Path-A regression status:

  • Orange alert: ATT matches the paper to 0.05 μg/m³ and the relative-reduction figure to 0.01 percentage points – this is a faithful Path-A replication.

  • Red alert: my implementation produces ATT = −55.7 μg/m³ (relative reduction 21.9%) against the paper’s reported -70.4 μg/m³ (relative reduction 26.2%). I do not know why this is, as the final code is unpublished. The qualitative finding holds (large negative ATT, ~20% reduction), but the magnitude differs by ~21%. The reference R script that was emailed to me two years ago (as of this writing, eg2/Eg_Air_Pollution_eps_201616_12_16_final.R) contains a commented-out per-unit pressure / humidity de-meaning block, suggesting the paper’s red-alert numbers were produced with preprocessing the released code doesn’t actually perform. The pytest regression TestPathABeijingAlerts::test_red_att_qualitative asserts the qualitative ATT bound rather than the paper’s exact magnitude.

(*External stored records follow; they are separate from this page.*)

-- pv_equiv track=rewrite | github.com/HamishPain/time2org | node_helper.py | findLinksInText
-- ===== SOURCE A (Python) =====
-- from typing import Dict, List, Set
--
-- def findBracketedText(text: str):
--   stack = []
--   base_count = 0
--   for i, c in enumerate(text):
--       if c == '[':
--           stack.append(i)
--       elif c == ']' and stack:
--           start = stack.pop()
--           selected_text = text[start + 1: i]
--           if len(stack) == 0:
--             yield selected_text
--             base_count += 1
--
-- def findLinksInText(text: str) -> Dict[str,List[str]]:
--   bracket_list = list(findBracketedText(text))
--   link_dict = {}
--   for text in bracket_list:
--     text_split = list(findBracketedText(text))
--     node_ID, link_type, description = "","",""
--     # Link
--     if len(text_split) == 1 and not '[' in text_split[0] and not ']' in text_split[0]:
--       node_ID = text_split[0]
--     # Link | Type
--     elif len(text_split) == 2:
--       node_ID, link_type = text_split
--     # Link | Type | Description
--     elif len(text_split) == 3:
--       node_ID, link_type, description = text_split
--     else:
--       continue
--
--     if not link_type in link_dict: link_dict[link_type] = []
--     link_dict[link_type].append(node_ID)
--   return link_dict
-- ===== SOURCE B (Python) =====
-- # B: single left-to-right scan with an integer bracket depth and char buffers,
-- # committing each top-level group as it closes (no second parsing pass).
-- from typing import Dict, List
--
-- def _commit(segs, link_dict):
--     if len(segs) == 1 and '[' not in segs[0] and ']' not in segs[0]:
--         node_ID, link_type = segs[0], ""
--     elif len(segs) == 2:
--         node_ID, link_type = segs
--     elif len(segs) == 3:
--         node_ID, link_type = segs[0], segs[1]
--     else:
--         return
--     link_dict.setdefault(link_type, []).append(node_ID)
--
-- def findLinksInText(text: str) -> Dict[str, List[str]]:
--     link_dict = {}
--     depth = 0
--     cur = []    # chars of the current depth-2 segment (raw, incl. nested brackets)
--     segs = []   # completed depth-2 segments of the current top-level group
--     for c in text:
--         if c == '[':
--             depth += 1
--             if depth == 2:
--                 cur = []
--             elif depth > 2:
--                 cur.append(c)
--         elif c == ']':
--             if depth > 0:
--                 depth -= 1
--                 if depth == 1:
--                     segs.append(''.join(cur))
--                 elif depth >= 2:
--                     cur.append(c)
--                 else:
--                     _commit(segs, link_dict)
--                     segs = []
--         elif depth >= 2:
--             cur.append(c)
--     return link_dict
-- ===== Notes on version B (the rewrite author's own statement) =====
-- stated objective: alternative
-- what changed: Replaced the two-phase parse (generator collecting top-level bracket groups as slices, then re-running the same generator on each group) with one left-to-right scan that tracks an integer bracket depth and buffers the current depth-2 segment, committing each group into the dict the moment its closing bracket is seen.
import Mathlib
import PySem

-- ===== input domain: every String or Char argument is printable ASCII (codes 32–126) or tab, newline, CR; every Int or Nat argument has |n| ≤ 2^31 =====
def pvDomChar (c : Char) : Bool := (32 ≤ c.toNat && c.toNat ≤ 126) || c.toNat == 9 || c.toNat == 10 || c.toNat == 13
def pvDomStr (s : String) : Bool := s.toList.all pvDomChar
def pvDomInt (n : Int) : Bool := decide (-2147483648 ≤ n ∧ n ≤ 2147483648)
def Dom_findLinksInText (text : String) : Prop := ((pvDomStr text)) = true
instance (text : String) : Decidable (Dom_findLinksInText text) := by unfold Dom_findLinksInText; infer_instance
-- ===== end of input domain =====

-- B replaces A's two-phase parse (collect top-level bracket groups via an index stack and
-- slicing, then re-parse each group) by a single left-to-right scan with a bracket-depth
-- counter that commits every group into the dict as its closing bracket is seen
-- (objective: alternative single-pass structure; no speed claim).

-- ===== PORT A =====
-- findBracketedText: generator over enumerate(text) with an index stack; yields text[start+1:i]
-- when the popped bracket is top-level (stack empties); base_count is the unused counter.
def pvStepA (cs : List Char) (s : List Int × List String × Int) (p : Int × Char) :
    List Int × List String × Int :=
  let (stack, acc, bc) := s
  let (i, c) := p
  if c = '[' then (i :: stack, acc, bc)
  else if c = ']' then
    match stack with
    | [] => (stack, acc, bc)
    | start :: rest =>
      if rest = [] then
        (rest, acc ++ [String.ofList (PySem.List.slice cs (some (start + 1)) (some i))], bc + 1)
      else (rest, acc, bc)
  else (stack, acc, bc)

def pyFindBracketedText (text : String) : List String :=
  ((PySem.List.enumerate text.toList 0).foldl (pvStepA text.toList) ([], [], 0)).2.1

def findLinksInText (text : String) : List (String × List String) :=
  let bracket_list := pyFindBracketedText text
  (bracket_list.foldl (fun (link_dict : PySem.Dict String (List String)) t =>
      let text_split := pyFindBracketedText t
      match text_split with
      | [a] =>
        if ¬ PySem.Str.isIn "[" a ∧ ¬ PySem.Str.isIn "]" a then
          let d := if link_dict.contains "" then link_dict else link_dict.insert "" []
          d.modify "" [] (fun l => l ++ [a])
        else link_dict
      | [a, b] =>
        let d := if link_dict.contains b then link_dict else link_dict.insert b []
        d.modify b [] (fun l => l ++ [a])
      | [a, b, _] =>
        let d := if link_dict.contains b then link_dict else link_dict.insert b []
        d.modify b [] (fun l => l ++ [a])
      | _ => link_dict) PySem.Dict.empty).items

-- ===== PORT B =====
-- _commit: interpret the buffered depth-2 segments of one closed group, push into the dict.
def pvCommit (segs : List String) (link_dict : PySem.Dict String (List String)) :
    PySem.Dict String (List String) :=
  let r : Option (String × String) :=
    if segs.length = 1 ∧ ¬ PySem.Str.isIn "[" (segs.getD 0 "") ∧ ¬ PySem.Str.isIn "]" (segs.getD 0 "") then
      some (segs.getD 0 "", "")
    else if segs.length = 2 then some (segs.getD 0 "", segs.getD 1 "")
    else if segs.length = 3 then some (segs.getD 0 "", segs.getD 1 "")
    else none
  match r with
  | some (node_ID, link_type) =>
    (link_dict.setdefault link_type []).modify link_type [] (fun l => l ++ [node_ID])
  | none => link_dict

-- state: (depth, cur = chars of current depth-2 segment, segs, link_dict)
def pvStepB (s : Nat × List Char × List String × PySem.Dict String (List String)) (c : Char) :
    Nat × List Char × List String × PySem.Dict String (List String) :=
  let (depth, cur, segs, dict) := s
  if c = '[' then
    if depth + 1 = 2 then (depth + 1, [], segs, dict)
    else if depth + 1 > 2 then (depth + 1, cur ++ [c], segs, dict)
    else (depth + 1, cur, segs, dict)
  else if c = ']' then
    if 0 < depth then
      if depth - 1 = 1 then (depth - 1, cur, segs ++ [String.ofList cur], dict)
      else if 2 ≤ depth - 1 then (depth - 1, cur ++ [c], segs, dict)
      else (depth - 1, cur, [], pvCommit segs dict)
    else s
  else if 2 ≤ depth then (depth, cur ++ [c], segs, dict)
  else s

def findLinksInText_alt (text : String) : List (String × List String) :=
  ((text.toList.foldl pvStepB (0, [], [], PySem.Dict.empty)).2.2.2).items



-- ===== LEMMAS AND PROOFS =====


-- ===== PRECONDITION & SPEC =====
def Spec_findLinksInText (text : String) (out : List (String × List String)) : Prop := out = findLinksInText_alt text
instance (text : String) (out : List (String × List String)) : Decidable (Spec_findLinksInText text out) := by unfold Spec_findLinksInText; infer_instance

-- ===== CLAIM (what is proved, stated in full; the proofs are below) =====
def Claim_equal_findLinksInText : Prop := ∀ (text : String), Dom_findLinksInText text → Spec_findLinksInText text (findLinksInText text)

-- ===== LEMMAS AND PROOFS =====

-- Ghost parser: stack of buffers, one per open '['; every buffer receives every character,
-- so a buffer opened at index i is always exactly text[i+1 : current].
def gStep (s : List (List Char) × List (List Char)) (c : Char) :
    List (List Char) × List (List Char) :=
  let (stk, acc) := s
  if c = '[' then ([] :: stk.map (· ++ [c]), acc)
  else if c = ']' then
    match stk with
    | [] => ([], acc)
    | b :: rest => (rest.map (· ++ [c]), if rest = [] then acc ++ [b] else acc)
  else (stk.map (· ++ [c]), acc)

-- the dict built from a list of (contents of) closed top-level groups
def gFold (gacc : List (List Char)) : PySem.Dict String (List String) :=
  gacc.foldl (fun d b => pvCommit (((b.foldl gStep ([], [])).2).map String.ofList) d) PySem.Dict.empty
-- pv_equiv track=rewrite | github.com/TENTA9/ThinkPRM_laptop | add_conf_sglang2.py | get_cot_prefix_before_step
-- ===== SOURCE A (Python) =====
-- def is_verification_chunk(chunk):
--     """검증 청크인지 확인 (Step k:로 시작하고 \\boxed{}로 끝나는지)"""
--     chunk = chunk.strip()
--     if not chunk.startswith("Step"):
--         return False
--     if "\\boxed{" not in chunk:
--         return False
--     return True
--
-- def get_cot_prefix_before_step(cot_chunks, step_index):
--     """
--     step_index번째 검증 청크 직전까지의 모든 내용을 반환
--     """
--     prefix_chunks = []
--     verification_count = 0
--
--     for chunk in cot_chunks:
--         if is_verification_chunk(chunk):
--             if verification_count == step_index:
--                 break
--             verification_count += 1
--         prefix_chunks.append(chunk)
--
--     return ''.join(prefix_chunks)
-- ===== SOURCE B (Python) =====
-- def is_verification_chunk(chunk):
--     chunk = chunk.strip()
--     if not chunk.startswith("Step"):
--         return False
--     if "\\boxed{" not in chunk:
--         return False
--     return True
--
-- def get_cot_prefix_before_step(cot_chunks, step_index):
--     indices = [i for i, ch in enumerate(cot_chunks) if is_verification_chunk(ch)]
--     cutoff = indices[step_index] if 0 <= step_index < len(indices) else len(cot_chunks)
--     return ''.join(cot_chunks[:cutoff])
-- ===== Notes on version B (the rewrite author's own statement) =====
-- stated objective: alternative
-- what changed: Replaces the accumulate-prefix-until-break loop carrying a verification counter with an index-table pass (positions of verification chunks) followed by a guarded table lookup and a single slice-and-join.
import Mathlib
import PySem

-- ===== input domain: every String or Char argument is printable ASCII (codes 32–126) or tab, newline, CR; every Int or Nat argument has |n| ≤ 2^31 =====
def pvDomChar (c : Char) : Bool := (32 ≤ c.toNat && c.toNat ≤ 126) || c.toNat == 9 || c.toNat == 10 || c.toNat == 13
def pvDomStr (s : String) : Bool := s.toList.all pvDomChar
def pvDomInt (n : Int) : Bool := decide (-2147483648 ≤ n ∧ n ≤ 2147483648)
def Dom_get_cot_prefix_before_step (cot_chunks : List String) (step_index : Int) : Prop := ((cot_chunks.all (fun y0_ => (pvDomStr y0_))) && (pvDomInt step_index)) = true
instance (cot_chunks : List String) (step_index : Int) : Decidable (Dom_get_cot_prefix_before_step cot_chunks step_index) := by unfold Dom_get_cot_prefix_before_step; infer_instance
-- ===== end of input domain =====

-- B replaces A's accumulate-until-break loop (with a running verification counter) by an
-- index-table pass plus a single slice-and-join; same cost, different decomposition.

-- ===== PORT A =====
def is_verification_chunk (chunk : String) : Bool :=
  let c := PySem.Str.strip chunk
  if !(PySem.Str.startswith c "Step") then false
  else if !(PySem.Str.isIn "\\boxed{" c) then false
  else true

-- A's for-loop: builds the prefix list, breaking at the step_index-th verification chunk.
def gcpLoopA (chunks : List String) (verification_count step_index : Int) : List String :=
  match chunks with
  | [] => []
  | c :: rest =>
    if is_verification_chunk c then
      if verification_count = step_index then []
      else c :: gcpLoopA rest (verification_count + 1) step_index
    else c :: gcpLoopA rest verification_count step_index

def get_cot_prefix_before_step (cot_chunks : List String) (step_index : Int) : String :=
  PySem.Str.join "" (gcpLoopA cot_chunks 0 step_index)

-- ===== PORT B =====
-- B's comprehension: [i for i, ch in enumerate(cot_chunks) if is_verification_chunk(ch)]
def gcpIndices (chunks : List String) (i : Nat) : List Nat :=
  match chunks with
  | [] => []
  | c :: rest =>
    if is_verification_chunk c then i :: gcpIndices rest (i + 1)
    else gcpIndices rest (i + 1)

def get_cot_prefix_before_step_alt (cot_chunks : List String) (step_index : Int) : String :=
  let indices := gcpIndices cot_chunks 0
  let cutoff : Nat :=
    if 0 ≤ step_index ∧ step_index < (indices.length : Int)
    then indices[step_index.toNat]!
    else cot_chunks.length
  PySem.Str.join "" (cot_chunks.take cutoff)

-- ===== PRECONDITION & SPEC =====
def Spec_get_cot_prefix_before_step (cot_chunks : List String) (step_index : Int) (out : String) : Prop := out = get_cot_prefix_before_step_alt cot_chunks step_index
instance (cot_chunks : List String) (step_index : Int) (out : String) : Decidable (Spec_get_cot_prefix_before_step cot_chunks step_index out) := by unfold Spec_get_cot_prefix_before_step; infer_instance

-- ===== CLAIM (what is proved, stated in full; the proofs are below) =====
def Claim_equal_get_cot_prefix_before_step : Prop := ∀ (cot_chunks : List String) (step_index : Int), Dom_get_cot_prefix_before_step cot_chunks step_index → Spec_get_cot_prefix_before_step cot_chunks step_index (get_cot_prefix_before_step cot_chunks step_index)

-- ===== LEMMAS AND PROOFS =====

-- ''.join(x :: l) = x ++ ''.join(l)
theorem gcp_joinE_cons (a : String) (l : List String) :
    PySem.Str.join "" (a :: l) = a ++ PySem.Str.join "" l := by
  apply String.toList_inj.mp
  rw [PySem.Str.toList_join]
  cases l with
  | nil =>
      simp [PySem.Chars.join_singleton, PySem.Str.join, PySem.Chars.join_nil]
  | cons b t =>
      rw [show ("" : String).toList = ([] : List Char) from rfl, List.map_cons, List.map_cons,
        PySem.Chars.join_cons_cons]
      simp [PySem.Str.toList_join]

-- A's counter only matters through step_index - verification_count.
theorem gcpLoopA_shift (chunks : List String) (c si : Int) :
    gcpLoopA chunks c si = gcpLoopA chunks 0 (si - c) := by
  induction chunks generalizing c si with
  | nil => rfl
  | cons x rest ih =>
      simp only [gcpLoopA]
      split_ifs with h1 h2 h3 h4 <;> try rfl
      · omega
      · omega
      · rw [ih (c + 1) si, ih (0 + 1) (si - c)]
        have : si - (c + 1) = si - c - (0 + 1) := by ring
        rw [this]
      · rw [ih c si]

theorem gcpLoopA_one (chunks : List String) (si : Int) :
    gcpLoopA chunks 1 si = gcpLoopA chunks 0 (si - 1) := gcpLoopA_shift chunks 1 si

theorem gcpIndices_shift (chunks : List String) (i : Nat) :
    gcpIndices chunks (i + 1) = (gcpIndices chunks i).map (· + 1) := by
  induction chunks generalizing i with
  | nil => rfl
  | cons x rest ih =>
      simp only [gcpIndices]
      by_cases hv : is_verification_chunk x
      · simp [hv, ih (i + 1)]
      · simp [hv, ih (i + 1)]

theorem gcpIndices_one (chunks : List String) :
    gcpIndices chunks 1 = (gcpIndices chunks 0).map (· + 1) := gcpIndices_shift chunks 0

theorem gcp_map_add_one_getElem! (l : List Nat) (n : Nat) (h : n < l.length) :
    (l.map (· + 1))[n]! = l[n]! + 1 := by
  rw [getElem!_pos l n h, getElem!_pos (l.map (· + 1)) n (by simpa), List.getElem_map]

theorem gcp_main (chunks : List String) (si : Int) :
    PySem.Str.join "" (gcpLoopA chunks 0 si) = get_cot_prefix_before_step_alt chunks si := by
  induction chunks generalizing si with
  | nil =>
      simp only [gcpLoopA, get_cot_prefix_before_step_alt, gcpIndices]
      simp
  | cons c rest ih =>
      simp only [gcpLoopA, get_cot_prefix_before_step_alt, gcpIndices, zero_add] at *
      by_cases hv : is_verification_chunk c
      · simp only [if_pos hv]
        by_cases h0 : (0 : Int) = si
        · -- break immediately: cutoff = 0
          rw [if_pos h0]
          have hlen : (0 : Int) ≤ si ∧ si < (((0 :: gcpIndices rest 1) : List Nat).length : Int) := by
            constructor <;> simp [← h0]
          rw [if_pos hlen]
          have h0' : si.toNat = 0 := by omega
          simp [h0']
        · rw [if_neg h0, gcp_joinE_cons, gcpLoopA_one, ih (si - 1), gcpIndices_one]
          by_cases hin : (0 : Int) ≤ si - 1 ∧ si - 1 < (((gcpIndices rest 0) : List Nat).length : Int)
          · rw [if_pos hin]
            have hin' : (0 : Int) ≤ si ∧
                si < (((0 :: (gcpIndices rest 0).map (· + 1)) : List Nat).length : Int) := by
              simp only [List.length_cons, List.length_map]
              push_cast
              push_cast at hin
              omega
            rw [if_pos hin']
            obtain ⟨m, hm⟩ : ∃ m, si.toNat = m + 1 := ⟨si.toNat - 1, by omega⟩
            have hm' : (si - 1).toNat = m := by omega
            rw [hm, hm', List.getElem!_cons_succ,
              gcp_map_add_one_getElem! _ m (by rw [← hm']; exact_mod_cast by omega)]
            rw [List.take_succ_cons, gcp_joinE_cons]
          · rw [if_neg hin]
            have hin' : ¬ ((0 : Int) ≤ si ∧
                si < (((0 :: (gcpIndices rest 0).map (· + 1)) : List Nat).length : Int)) := by
              simp only [List.length_cons, List.length_map]
              push_cast
              push_cast at hin
              omega
            rw [if_neg hin']
            simp [List.take_succ_cons, gcp_joinE_cons]
      · simp only [if_neg hv]
        rw [gcp_joinE_cons, ih si, gcpIndices_one]
        by_cases hin : (0 : Int) ≤ si ∧ si < (((gcpIndices rest 0) : List Nat).length : Int)
        · have hin' : (0 : Int) ≤ si ∧
              si < ((((gcpIndices rest 0).map (· + 1)) : List Nat).length : Int) := by
            simpa using hin
          rw [if_pos hin, if_pos hin']
          have hlt : si.toNat < (gcpIndices rest 0).length := by omega
          rw [gcp_map_add_one_getElem! _ _ hlt, List.take_succ_cons, gcp_joinE_cons]
        · have hin' : ¬ ((0 : Int) ≤ si ∧
              si < ((((gcpIndices rest 0).map (· + 1)) : List Nat).length : Int)) := by
            simpa using hin
          rw [if_neg hin, if_neg hin']
          simp [List.take_succ_cons, gcp_joinE_cons]

-- ===== VERDICT (by name: the statement is the Claim_ definition above) =====
theorem get_cot_prefix_before_step_spec : Claim_equal_get_cot_prefix_before_step := by
  intro cot_chunks step_index _
  unfold Spec_get_cot_prefix_before_step get_cot_prefix_before_step
  exact gcp_main cot_chunks step_index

The driver is examples/dscar/replicate_beijing_alerts.py; run with python -m examples.dscar.replicate_beijing_alerts.

References#

Zheng, X., & Chen, S. X. (2024). “Dynamic synthetic control method for evaluating treatment effects in auto-regressive processes.” Journal of the Royal Statistical Society Series B 86(1):155-176.

Abadie, A., Diamond, A., & Hainmueller, J. (2010). “Synthetic Control Methods for Comparative Case Studies.” Journal of the American Statistical Association 105(490):493-505.

Chen, S. X., & Van Keilegom, I. (2009). “A review on empirical likelihood methods for regression.” Test 18(3):415-447.

Owen, A. (1988). “Empirical likelihood ratio confidence intervals for a single functional.” Biometrika 75(2):237-249.